Your task: In the material below, find each line with the word "unfold" and list it.

Data for this task:
-- pv_equiv track=rewrite | github.com/Bwendel26/AT_fundamentos_python_infnet | questao6.py | read_tup
-- ===== SOURCE A (Python) =====
-- def read_tup(tup):
--
--     odd_list = []
--     position_even = []
--     for i in range(len(tup)):
--         if tup[i] % 2 != 0:
--             odd_list.append(tup[i])
--
--         if i == 0 or i % 2 == 0:
--             position_even.append(tup[i])
--
--     tup_position_even = tuple(position_even)
--
--     return odd_list, tup_position_even
-- ===== SOURCE B (Python) =====
-- def read_tup(tup):
--     odd_list = [x for x in tup if x % 2 != 0]
--     tup_position_even = tuple(tup[::2])
--     return odd_list, tup_position_even
-- ===== Notes on version B (the rewrite author's own statement) =====
-- stated objective: simpler
-- what changed: Replaces the single index loop with two independent passes: a filter comprehension for the odd values and a stride slice tup[::2] for the even-indexed elements, removing all index arithmetic.
import Mathlib
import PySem

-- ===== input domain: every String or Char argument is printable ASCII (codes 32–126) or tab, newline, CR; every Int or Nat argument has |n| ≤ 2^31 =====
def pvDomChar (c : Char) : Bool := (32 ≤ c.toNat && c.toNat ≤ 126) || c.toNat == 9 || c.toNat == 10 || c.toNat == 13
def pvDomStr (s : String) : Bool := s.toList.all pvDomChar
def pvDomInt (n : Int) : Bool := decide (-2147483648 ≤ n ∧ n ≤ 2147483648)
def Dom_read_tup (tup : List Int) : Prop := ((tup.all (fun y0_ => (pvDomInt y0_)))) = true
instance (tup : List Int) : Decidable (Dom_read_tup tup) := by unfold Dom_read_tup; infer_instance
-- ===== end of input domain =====

-- B computes the two results by two independent passes (a filter and a stride slice tup[::2])
-- instead of A's single index loop: simpler, no index arithmetic. Proved equal on all inputs.


-- ===== PORT A =====
-- loop body of 'for i in range(len(tup)):' (state = (odd_list, position_even))
def read_tup_step (tup : List Int) (s : List Int × List Int) (i : Int) : List Int × List Int :=
  let x := PySem.List.pyGetD tup i 0   -- tup[i]; i is always in range here
  let s1 := if PySem.Int.mod x 2 ≠ 0 then (s.1 ++ [x], s.2) else s
  if i = 0 ∨ PySem.Int.mod i 2 = 0 then (s1.1, s1.2 ++ [x]) else s1

def read_tup (tup : List Int) : List Int × List Int :=
  let st := (PySem.List.pyRange 0 (tup.length : Int) 1).foldl (read_tup_step tup) ([], [])
  (st.1, st.2)

-- ===== PORT B =====
def read_tup_alt (tup : List Int) : List Int × List Int :=
  let odd_list := tup.filter (fun x => PySem.Int.mod x 2 ≠ 0)
  let tup_position_even := (PySem.List.slice? tup none none 2).getD []   -- tup[::2]; step ≠ 0, never none
  (odd_list, tup_position_even)

-- ===== PRECONDITION & SPEC =====
def Spec_read_tup (tup : List Int) (out : List Int × List Int) : Prop := out = read_tup_alt tup
instance (tup : List Int) (out : List Int × List Int) : Decidable (Spec_read_tup tup out) := by unfold Spec_read_tup; infer_instance

-- ===== CLAIM (what is proved, stated in full; the proofs are below) =====
def Claim_equal_read_tup : Prop := ∀ (tup : List Int), Dom_read_tup tup → Spec_read_tup tup (read_tup tup)

-- ===== LEMMAS AND PROOFS =====

-- the even-indexed elements, taken two at a time
def everyOther : List Int → List Int
  | [] => []
  | [x] => [x]
  | x :: _ :: r => x :: everyOther r

theorem everyOther_append_singleton (ys : List Int) (y : Int) :
    everyOther (ys ++ [y]) =
      if ys.length % 2 = 0 then everyOther ys ++ [y] else everyOther ys := by
  induction ys using everyOther.induct with
  | case1 => simp [everyOther]
  | case2 x => simp [everyOther]
  | case3 x z r ih =>
    simp only [List.cons_append, everyOther, ih, List.length_cons]
    have h2 : (r.length + 1 + 1) % 2 = r.length % 2 := by omega
    rw [h2]
    split <;> simp

theorem filterMap_stride2 (xs : List Int) :
    List.filterMap (fun k : Nat => xs[(2 * (k : Int)).toNat]?) (List.range ((xs.length + 1) / 2))
      = everyOther xs := by
  induction xs using everyOther.induct with
  | case1 => simp [everyOther]
  | case2 x => simp [everyOther, List.range_succ]
  | case3 x z r ih =>
    have hc : (r.length + 1 + 1 + 1) / 2 = (r.length + 1) / 2 + 1 := by omega
    simp only [List.length_cons, everyOther, hc, List.range_succ_eq_map,
      List.filterMap_cons, List.filterMap_map]
    have h0 : ((2 : Int) * ((0 : Nat) : Int)).toNat = 0 := by norm_num
    rw [h0]
    simp only [List.getElem?_cons_zero, Function.comp]
    have hk : ∀ k : Nat, ((2 : Int) * (((k + 1 : Nat) : Nat) : Int)).toNat = 2 * k + 2 := by
      intro k; push_cast; omega
    have hg : ∀ k : Nat, (x :: z :: r)[((2 : Int) * (((k + 1 : Nat) : Nat) : Int)).toNat]?
        = r[(2 * (k : Int)).toNat]? := by
      intro k
      rw [hk k]
      have : ((2 : Int) * (k : Int)).toNat = 2 * k := by omega
      simp [this]
    simp only [hg, ih]

theorem slice2_eq_everyOther (xs : List Int) :
    PySem.List.slice? xs none none 2 = some (everyOther xs) := by
  simp only [PySem.List.slice?, PySem.List.sliceIndices]
  norm_num
  have hcount : (if 0 < xs.length then (((xs.length : Int) + 2 - 1) / 2).toNat else 0)
      = (xs.length + 1) / 2 := by split <;> omega
  rw [hcount]
  exact filterMap_stride2 xs

theorem foldA_eq (tup : List Int) :
    (PySem.List.pyRange 0 (tup.length : Int) 1).foldl (read_tup_step tup) ([], [])
      = (tup.filter (fun x => PySem.Int.mod x 2 ≠ 0), everyOther tup) := by
  induction tup using List.reverseRecOn with
  | nil => simp [PySem.List.pyRange_one_eq_nil, everyOther]
  | append_singleton ys y ih =>
    have hm : ((ys ++ [y]).length : Int) = (ys.length : Int) + 1 := by simp
    rw [hm, PySem.List.pyRange_one_succ_right (by positivity), List.foldl_append]
    have hcongr : (PySem.List.pyRange 0 (ys.length : Int) 1).foldl (read_tup_step (ys ++ [y])) ([], [])
        = (PySem.List.pyRange 0 (ys.length : Int) 1).foldl (read_tup_step ys) ([], []) := by
      apply PySem.List.foldl_congr_mem
      intro acc i hi
      rw [PySem.List.mem_pyRange_one] at hi
      have hget : PySem.List.pyGetD (ys ++ [y]) i 0 = PySem.List.pyGetD ys i 0 := by
        rw [PySem.List.pyGetD_eq_getElem _ _ hi.1 (by simp; omega),
            PySem.List.pyGetD_eq_getElem _ _ hi.1 (by exact_mod_cast hi.2)]
        exact List.getElem_append_left (by omega)
      simp [read_tup_step, hget]
    rw [hcongr, ih]
    have hgety : PySem.List.pyGetD (ys ++ [y]) (ys.length : Int) 0 = y := by
      rw [PySem.List.pyGetD_eq_getElem _ _ (by positivity) (by simp)]
      simp
    simp only [List.foldl_cons, List.foldl_nil, read_tup_step, hgety, List.filter_append,
      everyOther_append_singleton]
    have hif : (ys = [] ∨ (2:Int) ∣ (ys.length : Int)) ↔ ys.length % 2 = 0 := by
      constructor
      · rintro (rfl | h)
        · rfl
        · omega
      · intro h; right; omega
    by_cases hodd : y % 2 = 1 <;> by_cases hpar : ys.length % 2 = 0 <;>
      simp [hodd, hpar, hif, List.filter]

theorem read_tup_spec : Claim_equal_read_tup := by
  intro tup _
  show read_tup tup = read_tup_alt tup
  simp only [read_tup, read_tup_alt, foldA_eq, slice2_eq_everyOther, Option.getD_some]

Answer to this task:
instance (tup : List Int) : Decidable (Dom_read_tup tup) := by unfold Dom_read_tup; infer_instance
instance (tup : List Int) (out : List Int × List Int) : Decidable (Spec_read_tup tup out) := by unfold Spec_read_tup; infer_instance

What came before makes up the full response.